[Dataset entries]

-- pv_equiv track=rewrite | github.com/Ddady1/PolyBot | services/bot/app.py | strip_parenthesis
-- ===== SOURCE A (Python) =====
-- def strip_parenthesis(phrase):
--     # Cleans object name from un-necessary parenthesis
--     cleaned = ''
--     for char in phrase:
--         if char == ('(') or char == ('['):
--             break
--         else:
--             cleaned += char
--     return cleaned.rstrip(' ')
-- ===== SOURCE B (Python) =====
-- def strip_parenthesis(phrase):
--     # Cleans object name from un-necessary parenthesis
--     idx = next((i for i, c in enumerate(phrase) if c in '(['), len(phrase))
--     return phrase[:idx].rstrip(' ')
-- ===== Notes on version B (the rewrite author's own statement) =====
-- stated objective: idiomatic
-- what changed: Replaces the character-by-character accumulator loop with an explicit break by locating the first bracket boundary and slicing the prefix, then right-stripping spaces.
import Mathlib
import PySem

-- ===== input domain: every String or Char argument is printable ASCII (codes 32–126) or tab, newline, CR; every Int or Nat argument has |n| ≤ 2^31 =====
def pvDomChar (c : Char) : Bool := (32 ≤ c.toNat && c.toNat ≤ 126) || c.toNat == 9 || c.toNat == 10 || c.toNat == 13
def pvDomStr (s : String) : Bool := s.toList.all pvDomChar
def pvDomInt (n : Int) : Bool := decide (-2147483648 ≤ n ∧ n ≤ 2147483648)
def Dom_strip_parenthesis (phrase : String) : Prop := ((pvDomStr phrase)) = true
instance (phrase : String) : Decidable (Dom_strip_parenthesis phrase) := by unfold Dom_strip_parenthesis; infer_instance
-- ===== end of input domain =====

-- B replaces A's character-accumulator loop by find-first-bracket-then-slice (idiomatic; same return value).

-- hand port of str.rstrip(' '): drop trailing ' ' characters only (exact: rstrip with an
-- explicit chars argument removes exactly those trailing characters; no PySem primitive takes chars)
def pyRstripSpace (cs : List Char) : List Char :=
  (cs.reverse.dropWhile (fun c => c == ' ')).reverse

-- ===== PORT A =====
-- the for-loop with break, accumulating 'cleaned'
def stripParenGoA (acc : List Char) : List Char → List Char
  | [] => acc
  | c :: rest => if c == '(' || c == '[' then acc else stripParenGoA (acc ++ [c]) rest

def strip_parenthesis (phrase : String) : String :=
  String.mk (pyRstripSpace (stripParenGoA [] phrase.toList))

-- ===== PORT B =====
-- idx = next((i for i,c in enumerate(phrase) if c in '(['), len(phrase)); phrase[:idx].rstrip(' ')
def strip_parenthesis_alt (phrase : String) : String :=
  let cs := phrase.toList
  let idx : Nat := cs.findIdx (fun c => c == '(' || c == '[')   -- = len cs when absent, like next(…, len(phrase))
  String.mk (pyRstripSpace (PySem.List.slice cs none (some (idx : Int))))

-- ===== PRECONDITION & SPEC =====
def Spec_strip_parenthesis (phrase : String) (out : String) : Prop := out = strip_parenthesis_alt phrase
instance (phrase : String) (out : String) : Decidable (Spec_strip_parenthesis phrase out) := by unfold Spec_strip_parenthesis; infer_instance

-- ===== CLAIM (what is proved, stated in full; the proofs are below) =====
def Claim_equal_strip_parenthesis : Prop := ∀ (phrase : String), Dom_strip_parenthesis phrase → Spec_strip_parenthesis phrase (strip_parenthesis phrase)

-- ===== LEMMAS AND PROOFS =====

lemma stripParenGoA_eq (cs : List Char) :
    ∀ acc, stripParenGoA acc cs = acc ++ cs.takeWhile (fun c => !(c == '(' || c == '[')) := by
  induction cs with
  | nil => intro acc; simp [stripParenGoA]
  | cons c rest ih =>
    intro acc
    by_cases h : (c == '(' || c == '[') = true
    · simp [stripParenGoA, h, List.takeWhile]
    · simp [stripParenGoA, h, List.takeWhile, ih]

lemma take_findIdx_eq_takeWhile (q : Char → Bool) (cs : List Char) :
    cs.take (cs.findIdx q) = cs.takeWhile (fun c => !q c) := by
  induction cs with
  | nil => simp
  | cons c rest ih =>
    by_cases h : q c = true
    · simp [List.findIdx_cons, List.takeWhile, h]
    · simp [List.findIdx_cons, List.takeWhile, h, ih]

-- ===== VERDICT (by name: the statement is the Claim_ definition above) =====
theorem strip_parenthesis_spec : Claim_equal_strip_parenthesis := by
  intro phrase _
  unfold Spec_strip_parenthesis strip_parenthesis strip_parenthesis_alt
  simp only []
  rw [PySem.List.slice_to_natCast, stripParenGoA_eq, take_findIdx_eq_takeWhile]
  simp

- What the task asks
Only those lines of the entries above that run from the line containing "lemma take_findIdx_eq_takeWhile (q" to the line containing "-- ===== VERDICT", both included, should be transcribed exactly.

- Solution to the problem
lemma take_findIdx_eq_takeWhile (q : Char → Bool) (cs : List Char) :
    cs.take (cs.findIdx q) = cs.takeWhile (fun c => !q c) := by
  induction cs with
  | nil => simp
  | cons c rest ih =>
    by_cases h : q c = true
    · simp [List.findIdx_cons, List.takeWhile, h]
    · simp [List.findIdx_cons, List.takeWhile, h, ih]

-- ===== VERDICT (by name: the statement is the Claim_ definition above) =====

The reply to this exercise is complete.